Against The Odds

During the mid-1960s, I trained as an insurance agent with a large firm. At that time, it was mainly an occupation dominated by men. When I was awarded the role, I was to be the first woman who acted as an agent in that office.

On my first day at work, I was asked to wait outside my boss’s office, while he went through a briefing for the day.

I could hear all the men talking in the next room. My boss informed them that a new agent had arrived. One of the men asked, “What’s the new fellow’s name?”

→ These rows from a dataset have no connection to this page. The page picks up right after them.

-- pv_equiv track=rewrite | github.com/mackfi/sketchql-demo | sketchql-backend/data/video_data.py | get_obj_chunks
-- ===== SOURCE A (Python) =====
-- def get_obj_chunks(all_obj_frames):
--     chunks = []
--     chunk_start = all_obj_frames[0]
--     prev = all_obj_frames[0]
--     for i in range(1, len(all_obj_frames)):
--         if all_obj_frames[i] == (prev + 1):
--             prev = all_obj_frames[i]
--             continue
--         else:
--             chunks.append((chunk_start, prev))
--         chunk_start = all_obj_frames[i]
--         prev = all_obj_frames[i]
--     chunks.append((chunk_start, prev))
--     return chunks
-- ===== SOURCE B (Python) =====
-- def get_obj_chunks(all_obj_frames):
--     # two-pointer run scan: j advances to the end of the maximal consecutive
--     # run starting at i, one (start, end) pair is emitted per run
--     chunks = []
--     n = len(all_obj_frames)
--     i = 0
--     while i < n:
--         j = i
--         while j + 1 < n and all_obj_frames[j + 1] == all_obj_frames[j] + 1:
--             j += 1
--         chunks.append((all_obj_frames[i], all_obj_frames[j]))
--         i = j + 1
--     return chunks
-- ===== Notes on version B (the rewrite author's own statement) =====
-- stated objective: alternative
-- what changed: Replaces A's single accumulator pass (chunk_start/prev state threaded through every element) by a two-pointer run scan: an inner loop advances j to the end of the maximal consecutive run starting at i and one (start,end) pair is emitted per run, with no state carried between runs.
import Mathlib
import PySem

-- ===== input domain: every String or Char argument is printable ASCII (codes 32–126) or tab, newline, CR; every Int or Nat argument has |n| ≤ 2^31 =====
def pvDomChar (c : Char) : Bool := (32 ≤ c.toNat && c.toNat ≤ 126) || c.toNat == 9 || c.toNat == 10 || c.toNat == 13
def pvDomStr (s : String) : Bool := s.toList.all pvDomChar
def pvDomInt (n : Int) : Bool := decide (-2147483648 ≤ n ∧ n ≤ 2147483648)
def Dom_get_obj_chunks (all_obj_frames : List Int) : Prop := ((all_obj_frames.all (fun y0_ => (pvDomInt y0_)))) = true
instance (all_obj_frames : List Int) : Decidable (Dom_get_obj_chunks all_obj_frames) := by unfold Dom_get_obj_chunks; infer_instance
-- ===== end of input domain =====

-- B replaces A's accumulator pass by a two-pointer run scan; equal results on nonempty lists (A raises IndexError on []).

-- ===== PORT A =====
-- A iterates i over range(1, len); that visits exactly the elements of the tail in order,
-- carrying (chunks, chunk_start, prev); on [] Python raises IndexError (excluded by Pre_).
def get_obj_chunks (all_obj_frames : List Int) : List (Int × Int) :=
  match all_obj_frames with
  | [] => []  -- Python: IndexError at all_obj_frames[0]; outside Pre_
  | x :: rest =>
    let st := rest.foldl
      (fun (s : List (Int × Int) × Int × Int) y =>
        if y = s.2.2 + 1 then (s.1, s.2.1, y)
        else (s.1 ++ [(s.2.1, s.2.2)], y, y))
      ([], x, x)
    st.1 ++ [(st.2.1, st.2.2)]

-- ===== PORT B =====
-- Source B's inner while loop: advance j while j+1 < n and xs[j+1] == xs[j] + 1.
-- Indices stay in [0, n): Lean's getD with default 0 reads the same element Python's xs[j] does.
def pvAdvance (xs : List Int) (j : Nat) : Nat :=
  if h : j + 1 < xs.length ∧ xs.getD (j + 1) 0 = xs.getD j 0 + 1 then
    pvAdvance xs (j + 1)
  else j
  termination_by xs.length - j
  decreasing_by omega

theorem pvAdvance_ge (xs : List Int) (i : Nat) : i ≤ pvAdvance xs i := by
  unfold pvAdvance
  split
  · have := pvAdvance_ge xs (i + 1); omega
  · exact Nat.le_refl i
  termination_by xs.length - i
  decreasing_by omega

-- Source B's outer while loop: emit (xs[i], xs[j]) per run, continue at i = j + 1.
def pvOuter (xs : List Int) (i : Nat) (chunks : List (Int × Int)) : List (Int × Int) :=
  if h : i < xs.length then
    pvOuter xs (pvAdvance xs i + 1) (chunks ++ [(xs.getD i 0, xs.getD (pvAdvance xs i) 0)])
  else chunks
  termination_by xs.length - i
  decreasing_by have := pvAdvance_ge xs i; omega

def get_obj_chunks_alt (all_obj_frames : List Int) : List (Int × Int) :=
  pvOuter all_obj_frames 0 []

-- ===== PRECONDITION & SPEC =====
-- Pre_ excludes exactly the empty list, on which A raises IndexError (B returns [] there).
def Pre_get_obj_chunks (all_obj_frames : List Int) : Prop := all_obj_frames ≠ []
instance (all_obj_frames : List Int) : Decidable (Pre_get_obj_chunks all_obj_frames) := by
  unfold Pre_get_obj_chunks; infer_instance
def pvWitness_get_obj_chunks : List Int := [1, 2, 3, 7, 9, 10]

def Spec_get_obj_chunks (all_obj_frames : List Int) (out : List (Int × Int)) : Prop :=
  out = get_obj_chunks_alt all_obj_frames
instance (all_obj_frames : List Int) (out : List (Int × Int)) : Decidable (Spec_get_obj_chunks all_obj_frames out) := by
  unfold Spec_get_obj_chunks; infer_instance

-- ===== CLAIM (what is proved, stated in full; the proofs are below) =====
def Claim_equal_get_obj_chunks : Prop := ∀ (all_obj_frames : List Int), Dom_get_obj_chunks all_obj_frames → Pre_get_obj_chunks all_obj_frames → Spec_get_obj_chunks all_obj_frames (get_obj_chunks all_obj_frames)

-- ===== LEMMAS AND PROOFS =====

-- Bridge: a structural run-splitter both ports are shown equal to.
def pvRunSplit : Int → List Int → Int × List Int
  | cur, [] => (cur, [])
  | cur, y :: ys => if y = cur + 1 then pvRunSplit y ys else (cur, y :: ys)

theorem pvRunSplit_len (cur : Int) (ys : List Int) :
    (pvRunSplit cur ys).2.length ≤ ys.length := by
  induction ys generalizing cur with
  | nil => simp [pvRunSplit]
  | cons y ys ih =>
    simp only [pvRunSplit]
    split
    · exact le_trans (ih y) (Nat.le_succ _)
    · simp

def pvChunksRec : List Int → List (Int × Int)
  | [] => []
  | x :: rest =>
    (x, (pvRunSplit x rest).1) :: pvChunksRec (pvRunSplit x rest).2
  termination_by xs => xs.length
  decreasing_by
    simpa using Nat.lt_succ_of_le (pvRunSplit_len x rest)

-- A's fold from state (acc, cs, prev) produces acc, then the chunk (cs, end of prev's run),
-- then the bridge's chunks of the remainder.
theorem foldA_eq (rest : List Int) : ∀ (acc : List (Int × Int)) (cs prev : Int),
    ((fun st : List (Int × Int) × Int × Int => st.1 ++ [(st.2.1, st.2.2)])
      (rest.foldl
        (fun (s : List (Int × Int) × Int × Int) y =>
          if y = s.2.2 + 1 then (s.1, s.2.1, y)
          else (s.1 ++ [(s.2.1, s.2.2)], y, y))
        (acc, cs, prev)))
    = acc ++ (cs, (pvRunSplit prev rest).1) :: pvChunksRec (pvRunSplit prev rest).2 := by
  induction rest with
  | nil => intro acc cs prev; simp [pvRunSplit, pvChunksRec]
  | cons y ys ih =>
    intro acc cs prev
    simp only [List.foldl_cons, pvRunSplit]
    by_cases h : y = prev + 1
    · simpa [h] using ih acc cs y
    · simp only [if_neg h]
      rw [show pvChunksRec (y :: ys) = (y, (pvRunSplit y ys).1) :: pvChunksRec (pvRunSplit y ys).2 from by rw [pvChunksRec]]
      simpa using ih (acc ++ [(cs, prev)]) y y

theorem pvAdvance_lt (xs : List Int) (i : Nat) (hi : i < xs.length) :
    pvAdvance xs i < xs.length := by
  unfold pvAdvance
  split
  · next h => exact pvAdvance_lt xs (i + 1) h.1
  · exact hi
  termination_by xs.length - i
  decreasing_by omega

-- pvAdvance against the bridge: the run starting at index i ends at index pvAdvance xs i,
-- and what remains of the list is the drop past it.
theorem pvAdvance_runSplit (xs : List Int) (i : Nat) (hi : i < xs.length) :
    pvRunSplit (xs.getD i 0) (xs.drop (i + 1))
      = (xs.getD (pvAdvance xs i) 0, xs.drop (pvAdvance xs i + 1)) := by
  unfold pvAdvance
  split
  · next h =>
    rw [List.drop_eq_getElem_cons h.1]
    simp only [pvRunSplit]
    rw [if_pos]
    · rw [show (xs[i + 1]'h.1 : Int) = xs.getD (i + 1) 0 from (List.getD_eq_getElem xs 0 h.1).symm]
      exact pvAdvance_runSplit xs (i + 1) h.1
    · have := List.getD_eq_getElem xs 0 h.1
      rw [← this]; exact h.2
  · next h =>
    by_cases hb : i + 1 < xs.length
    · rw [List.drop_eq_getElem_cons hb]
      simp only [pvRunSplit]
      rw [if_neg]
      intro hc
      exact h ⟨hb, by rw [List.getD_eq_getElem xs 0 hb]; exact hc⟩
    · rw [List.drop_eq_nil_of_le (by omega)]
      simp [pvRunSplit]
  termination_by xs.length - i
  decreasing_by omega

-- Source B's outer loop equals the bridge on the remaining suffix.
theorem pvOuter_eq (xs : List Int) (i : Nat) (chunks : List (Int × Int)) :
    pvOuter xs i chunks = chunks ++ pvChunksRec (xs.drop i) := by
  unfold pvOuter
  split
  · next h =>
    rw [pvOuter_eq xs (pvAdvance xs i + 1)]
    rw [List.drop_eq_getElem_cons h]
    rw [show pvChunksRec (xs[i] :: xs.drop (i + 1))
          = (xs[i], (pvRunSplit xs[i] (xs.drop (i + 1))).1)
            :: pvChunksRec (pvRunSplit xs[i] (xs.drop (i + 1))).2 from by rw [pvChunksRec]]
    rw [← List.getD_eq_getElem xs 0 h, pvAdvance_runSplit xs i h]
    simp
  · next h =>
    rw [List.drop_eq_nil_of_le (by omega)]
    simp [pvChunksRec]
  termination_by xs.length - i
  decreasing_by have := pvAdvance_ge xs i; omega

-- ===== VERDICT (by name: the statement is the Claim_ definition above) =====
theorem get_obj_chunks_spec : Claim_equal_get_obj_chunks := by
  intro xs _ hpre
  show get_obj_chunks xs = get_obj_chunks_alt xs
  rw [get_obj_chunks_alt, pvOuter_eq, List.drop_zero, List.nil_append]
  match xs with
  | [] => exact absurd rfl hpre
  | x :: rest =>
    rw [show pvChunksRec (x :: rest)
          = (x, (pvRunSplit x rest).1) :: pvChunksRec (pvRunSplit x rest).2 from by rw [pvChunksRec]]
    simpa using foldA_eq rest [] x x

My boss told the men that the ‘new fellow’ was in fact, a woman.

First, there was silence. Then a lot of muttering. Eventually one of them said, “Not a bloody woman on the insurance team. She’ll be fluttering her eyes and expecting us to do all her work!”

Hearing this from the other room, I felt both embarrassed and annoyed.

After a few more minutes, the boss called out my name and asked me to join the meeting. As I walked into the room, all eyes were on me.

Five men were now all looking at me as I stood there. Four agents and my boss. All sitting around a large round table.

I knew in that moment, they were all summing me up. As I took a seat, I decided to stand my ground with these men.

My boss introduced me by my first name, and then, in turn, introduced the men who each nodded.

He then asked me if I would like to say something, and share a little about myself. I decided in that moment to stand up and address them.

“Gentlemen, I am a married woman with three children. I would like to be called Mrs.H. Just like you, I am here to do a job to earn money for my family. I will do my best to fulfill my position in the way I have been trained. I look forward to working with you. Thank you.”

They all looked at me in silence.

The reason I wanted to work in insurance was because I believe it is a great asset to protect a family in times of need. My parents died very young, leaving behind young children; luckily for us, my father was insured.

I decided that I would do my best to stand shoulder to shoulder with these men. Against the odds, I would make this career a success.

The man who had earlier complained about a woman ‘fluttering her eyes” was an older man named Leo. I took special note to keep a wide berth and give him no reasons to complain about me being on the team.

I was always polite to Leo, and the other salesmen. Whenever I needed information to help me in my role, I would always consult the person who had trained me. I did this because I didn’t want any favors. I didn’t want them to have reasons to say they had to do the work for me.

For the first few months, I left the men in the office alone and focused on my work. After about six months, the men began to slowly accept me as one of the group.

I would use my family’s story as a lead in with my prospects. It meant that many of them became my clients and I was able to sell insurance successfully.

In fact, I was able to reach second place for sales in the state and first place in my division. This was great as the insurance business is very competitive, especially between divisions. It was certainly a great way to show that I could manage the role as well as the men could.


For three years I continued in my role. Eventually, due to family commitments, I decided to leave.

During my last week at the company, my boss called a special meeting.

I was told that even though it was my last week, I had to attend. The meeting would be held on Friday morning at eleven o’clock in the local Workers Club. I felt it was a little pointless, but as I was still an employee, I went along.

After all the business was concluded, we were all invited by the company to have a  three-course lunch and a glass of wine.

During the lunch, my boss stood up at the head of the table. He gave a toast wishing me all the best for the future. I was given a farewell gift from the company. Then to my surprise, each of the five men, in turn, stood up and thanked me. We had worked side by side for over three years together, and they each said how much they’d enjoyed working with me.

The last to speak was Leo. “I would like to raise my glass to Mrs. H. If I may, I will now call you Nancy. When I was told that a woman agent was joining our group, I was not pleased. You have been a great agent that held your own and a lovely lady at all times. During the past three years, you have changed my mind about working with women. I would like you to accept these flowers and chocolates from me.”

I smiled and told Leo that yes, he could call me Nancy.

I told them all it was a pleasure to be part of the division. I thanked them all for everything and wished them well in their future with the company.

That was over 50 years ago, and the lessons I learned still stay with me today.

When the odds are stacked against you, when you don’t fit the mold, you always have options;

  • You can give in and let others dictate what you can or can’t do
  • You can stand up and be counted

I believe that we can overcome any obstacle as long as we are willing to take responsibility. To do things correctly and be mindful of the feelings of others.

If you seek respect – and just not the attention – it lasts longer.

Respect can only be earned. Honesty is always appreciated, then trust is gained, and loyalty is returned.

– Nancy

6 thoughts on “Against The Odds

  1. Nancy, thank you for paving the way for women like me, who stand on your strong shoulders because of your resilience, confidence, intelligence, and wit. I will continue to pull other women up so they can stand on our shoulders as well.